Thursday, March 4, 2010

Borders of Agency


    The question of "self" and "other" may be read to interrogate how the border between these two categories is drawn.  If in a developmental mode, we might begin with Freud's account of differentiation between infant and mother.  In a socio-cultural mode, we might explore processes by which outgroups are produced across borders of identity and identification.  Any such approach, however, begins with an implicit expectation that there are entities that might be sorted into self and other, me and you, us and them, mine and thine.  Yet, we might also differentiate between those that might be self or other, and those which are neither.  The infant that smiles and coos in recognizing its mother as other reserves such affect for her and like entities, and not for bottle, crib, chair or bib.  The individual who identifies according to borders of nation, ethnicity, religion, region, profession or class, relates differently to the outgroup "other" than to the assortment of material and immaterial objects by which such borders are marked and enacted.  

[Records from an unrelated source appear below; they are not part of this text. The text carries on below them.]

-- pv_equiv track=rewrite | github.com/jongtix/Python_Baekjoon | TEST/테크멜론/TEST2.py | solution
-- ===== SOURCE A (Python) =====
-- def solution(arr):
--     minimum = arr[0]
--     maximum = -1
--     for idx in range(1, len(arr)):
--         stand = arr[idx]
--         comp = arr[idx - 1]
--         if minimum > comp: minimum = comp
--         if stand > minimum and stand - minimum > maximum: maximum = stand - minimum
--     return maximum
-- ===== SOURCE B (Python) =====
-- def solution(arr):
--     # suffix running-maximum table built right-to-left, then one forward pass
--     suffix = []
--     cur = None
--     for x in reversed(arr):
--         cur = x if cur is None else max(cur, x)
--         suffix.append(cur)
--     suffix.reverse()
--     best = -1
--     for x, s in zip(arr, suffix[1:]):
--         d = s - x
--         if d > 0 and d > best:
--             best = d
--     return best
-- ===== Notes on version B (the rewrite author's own statement) =====
-- stated objective: alternative
-- what changed: A's single forward pass with a running prefix-minimum is replaced by building a suffix-maximum table in a right-to-left scan and then taking the best strictly-positive difference suffix_max[i+1]-arr[i] in a separate forward pass over zip(arr, suffix[1:]).
-- outside the precondition, e.g. on solution([]): A raises IndexError, B returns -1
import Mathlib
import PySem

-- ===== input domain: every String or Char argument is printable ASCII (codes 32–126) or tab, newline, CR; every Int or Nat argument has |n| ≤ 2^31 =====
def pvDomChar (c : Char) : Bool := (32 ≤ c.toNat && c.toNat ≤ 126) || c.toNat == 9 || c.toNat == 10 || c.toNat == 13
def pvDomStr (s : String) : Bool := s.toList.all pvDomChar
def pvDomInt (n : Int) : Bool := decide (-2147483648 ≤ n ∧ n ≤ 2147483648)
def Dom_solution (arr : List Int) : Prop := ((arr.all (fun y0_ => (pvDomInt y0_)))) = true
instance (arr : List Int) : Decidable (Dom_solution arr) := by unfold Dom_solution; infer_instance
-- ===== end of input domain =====

-- B replaces A's forward running-minimum pass by a right-to-left suffix-maximum table plus a
-- separate forward pass over (element, suffix-max) pairs: an alternative decomposition, same O(n) cost.


-- ===== PORT A =====
-- minimum = first element; for idx in range(1, len(arr)): running-minimum update, then best-diff update.
def solution (arr : List Int) : Int :=
  ((PySem.List.pyRange 1 (arr.length : Int) 1).foldl
    (fun (st : Int × Int) idx =>
      let stand := PySem.List.pyGetD arr idx 0
      let comp := PySem.List.pyGetD arr (idx - 1) 0
      let minimum := if st.1 > comp then comp else st.1
      let maximum := if stand > minimum ∧ stand - minimum > st.2 then stand - minimum else st.2
      (minimum, maximum))
    (PySem.List.pyGetD arr 0 0, -1)).2

-- ===== PORT B =====
-- suffix running-maximum table built over reversed(arr), then one forward pass over zip(arr, suffix[1:]).
def solution_alt (arr : List Int) : Int :=
  let p := arr.reverse.foldl
    (fun (st : Option Int × List Int) x =>
      let cur := match st.1 with | none => x | some c => max c x
      (some cur, st.2 ++ [cur]))
    (none, [])
  let suffix := p.2.reverse
  (arr.zip (PySem.List.slice suffix (some 1) none)).foldl
    (fun best q =>
      let d := q.2 - q.1
      if d > 0 ∧ d > best then d else best)
    (-1)

-- ===== PRECONDITION & SPEC =====
-- Pre_ excludes only the empty list, on which A raises IndexError at its first-element access.
def Pre_solution (arr : List Int) : Prop := arr ≠ []
instance (arr : List Int) : Decidable (Pre_solution arr) := by unfold Pre_solution; infer_instance
def pvWitness_solution : List Int := [1, 3, 2]

def Spec_solution (arr : List Int) (out : Int) : Prop := out = solution_alt arr
instance (arr : List Int) (out : Int) : Decidable (Spec_solution arr out) := by unfold Spec_solution; infer_instance

-- ===== CLAIM (what is proved, stated in full; the proofs are below) =====
def Claim_equal_solution : Prop := ∀ (arr : List Int), Dom_solution arr → Pre_solution arr → Spec_solution arr (solution arr)

-- ===== LEMMAS AND PROOFS =====

-- `pos d` clamps a non-positive difference to the sentinel -1.
def pvPos (d : Int) : Int := if 0 < d then d else -1

-- all differences arr[j] - arr[i] over pairs i < j
def pvAllDiffs : List Int → List Int
  | [] => []
  | x :: xs => xs.map (fun y => y - x) ++ pvAllDiffs xs

-- suffix maxima: pvSfx arr [i] = max arr[i..]
def pvSfx : List Int → List Int
  | [] => []
  | x :: xs => (xs.foldl max x) :: pvSfx xs

-- A's running-minimum difference stream
def pvAD (m : Int) : List Int → List Int
  | [] => []
  | c :: rest => (c - m) :: pvAD (min m c) rest

-- cumulative maxima with seed c (B's reverse scan stream)
def pvCM (c : Int) : List Int → List Int
  | [] => []
  | y :: t => (max c y) :: pvCM (max c y) t

def pvCM0 : List Int → List Int
  | [] => []
  | y :: t => y :: pvCM y t

-- A's loop body as a function of (state, previous element, current element)
def pvAStep (st : Int × Int) (comp stand : Int) : Int × Int :=
  let minimum := if st.1 > comp then comp else st.1
  (minimum, if stand > minimum ∧ stand - minimum > st.2 then stand - minimum else st.2)

lemma pvPos_max (u v : Int) : pvPos (max u v) = max (pvPos u) (pvPos v) := by
  unfold pvPos; split_ifs <;> omega

lemma clip_eq (M d : Int) (h : -1 ≤ M) :
    (if 0 < d ∧ d > M then d else M) = max M (pvPos d) := by
  unfold pvPos; split_ifs <;> omega

lemma foldl_max_pull (l : List Int) : ∀ (a b : Int), l.foldl max (max a b) = max a (l.foldl max b) := by
  induction l with
  | nil => intro a b; simp
  | cons c l ih =>
    intro a b
    simpa [List.foldl_cons, max_assoc] using ih a (max b c)

lemma foldl_max_reverse (l : List Int) : ∀ (a : Int), l.reverse.foldl max a = l.foldl max a := by
  induction l with
  | nil => intro a; simp
  | cons x l ih =>
    intro a
    have h1 : (x :: l).reverse.foldl max a = max (l.foldl max a) x := by
      simp [List.foldl_append, ih]
    have h2 : (x :: l).foldl max a = max x (l.foldl max a) := by
      simp only [List.foldl_cons]
      rw [max_comm a x, foldl_max_pull]
    rw [h1, h2, max_comm]

-- folding max over pos-clamped shifted values of a nonempty list is one clamped max
lemma foldl_max_pos_shift (t : List Int) : ∀ (q a M : Int),
    ((q :: t).map (fun y => pvPos (y - a))).foldl max M = max M (pvPos (t.foldl max q - a)) := by
  induction t with
  | nil => intro q a M; simp
  | cons c t ih =>
    intro q a M
    have h2 : t.foldl max (max q c) = max q (t.foldl max c) := foldl_max_pull t q c
    calc ((q :: c :: t).map (fun y => pvPos (y - a))).foldl max M
        = ((c :: t).map (fun y => pvPos (y - a))).foldl max (max M (pvPos (q - a))) := by
          simp [List.foldl_cons]
      _ = max (max M (pvPos (q - a))) (pvPos (t.foldl max c - a)) := ih c a _
      _ = max M (pvPos ((c :: t).foldl max q - a)) := by
          simp only [List.foldl_cons]
          rw [h2]
          have : max q (t.foldl max c) - a = max (q - a) (t.foldl max c - a) := by omega
          rw [this, pvPos_max, max_assoc]

-- a fold of pointwise maxima splits into two folds
lemma foldl_max_map_max (f g : Int → Int) (l : List Int) : ∀ (M : Int),
    (l.map (fun y => max (f y) (g y))).foldl max M
      = (l.map g).foldl max ((l.map f).foldl max M) := by
  induction l with
  | nil => intro M; simp
  | cons y l ih =>
    intro M
    have h : max M (max (f y) (g y)) = max (g y) (max M (f y)) := by omega
    calc ((y :: l).map (fun y => max (f y) (g y))).foldl max M
        = (l.map (fun y => max (f y) (g y))).foldl max (max M (max (f y) (g y))) := by
          simp [List.foldl_cons]
      _ = (l.map g).foldl max ((l.map f).foldl max (max M (max (f y) (g y)))) := ih _
      _ = (l.map g).foldl max ((l.map f).foldl max (max (g y) (max M (f y)))) := by rw [h]
      _ = (l.map g).foldl max (max (g y) ((l.map f).foldl max (max M (f y)))) := by
          rw [foldl_max_pull]
      _ = ((y :: l).map g).foldl max (((y :: l).map f).foldl max M) := by
          simp [List.foldl_cons, max_comm]

-- A's running-minimum stream folds to the all-pairs fold
lemma pvAD_eq_allDiffs (ys : List Int) : ∀ (m M : Int),
    ((pvAD m ys).map pvPos).foldl max M
      = ((pvAllDiffs ys).map pvPos).foldl max ((ys.map (fun y => pvPos (y - m))).foldl max M) := by
  induction ys with
  | nil => intro m M; simp [pvAD, pvAllDiffs]
  | cons c rest ih =>
    intro m M
    have key : (rest.map (fun y => pvPos (y - min m c))).foldl max (max M (pvPos (c - m)))
        = (rest.map (fun y => pvPos (y - c))).foldl max
            ((rest.map (fun y => pvPos (y - m))).foldl max (max M (pvPos (c - m)))) := by
      have hpt : (fun y => pvPos (y - min m c)) = fun y => max (pvPos (y - m)) (pvPos (y - c)) := by
        funext y
        have h : y - min m c = max (y - m) (y - c) := by omega
        rw [h, pvPos_max]
      rw [hpt]
      exact foldl_max_map_max (fun y => pvPos (y - m)) (fun y => pvPos (y - c)) rest _
    calc ((pvAD m (c :: rest)).map pvPos).foldl max M
        = ((pvAD (min m c) rest).map pvPos).foldl max (max M (pvPos (c - m))) := by
          simp [pvAD, List.foldl_cons]
      _ = ((pvAllDiffs rest).map pvPos).foldl max
            ((rest.map (fun y => pvPos (y - min m c))).foldl max (max M (pvPos (c - m)))) := ih _ _
      _ = ((pvAllDiffs rest).map pvPos).foldl max
            ((rest.map (fun y => pvPos (y - c))).foldl max
              ((rest.map (fun y => pvPos (y - m))).foldl max (max M (pvPos (c - m))))) := by rw [key]
      _ = ((pvAllDiffs (c :: rest)).map pvPos).foldl max
            (((c :: rest).map (fun y => pvPos (y - m))).foldl max M) := by
          simp [pvAllDiffs, List.map_append, List.foldl_append, List.foldl_cons,
                Function.comp_def]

    The border between self and other, then, is predicated upon a border between selves and things.  Yet, where a story can be told for how the border between self and other is worked out through mechanisms of sociality, the working of the border between selves and things is not so readily discernible. Attempts to historicize this border fail to fully account for other expressions of the same mode of distinction, as made among animals human and nonhuman.  There is a salience to this category comprised of self and other, of selves, that conditions the affective economy of cultural and social discrimination.  This salience points to a perceptual border, by which territories of sociality and physicality are ordered.

    It is through crossings of this border, between a kingdom of selves and a kingdom of things, that a world of hybridization emerges.  Immigrants from the region of things are excorporated by selves, as bodies and identities are extended outward in new modes of sociality and physicality.  Imports from the domain of selves are subsumed as components of things, inhabiting and informing structures and architectures as new artifacts and situations.  In encountering such assemblages of trans-border migration, the perceptual is challenged.  The salience conferred by the border is rendered in an uncanny register, as we encounter entities in the act of crossing.

    It there is a history to the border, it is an evolutionary history.  This border differs from species to species, both in where it is drawn and in how easily it is crossed.  In human animals the border guards seem especially lax, such that assemblages of selves and things pass easily from one realm to the other.  Increasingly, such assemblages seem content to straddle the border.  Things act as if selves.  Selves perform as if things.  Hybrid entities lay claim to citizenship in both countries.  Less a third estate, than a state of flux, these nomads are encountered as wave forms, arriving at no particular point either side of the border.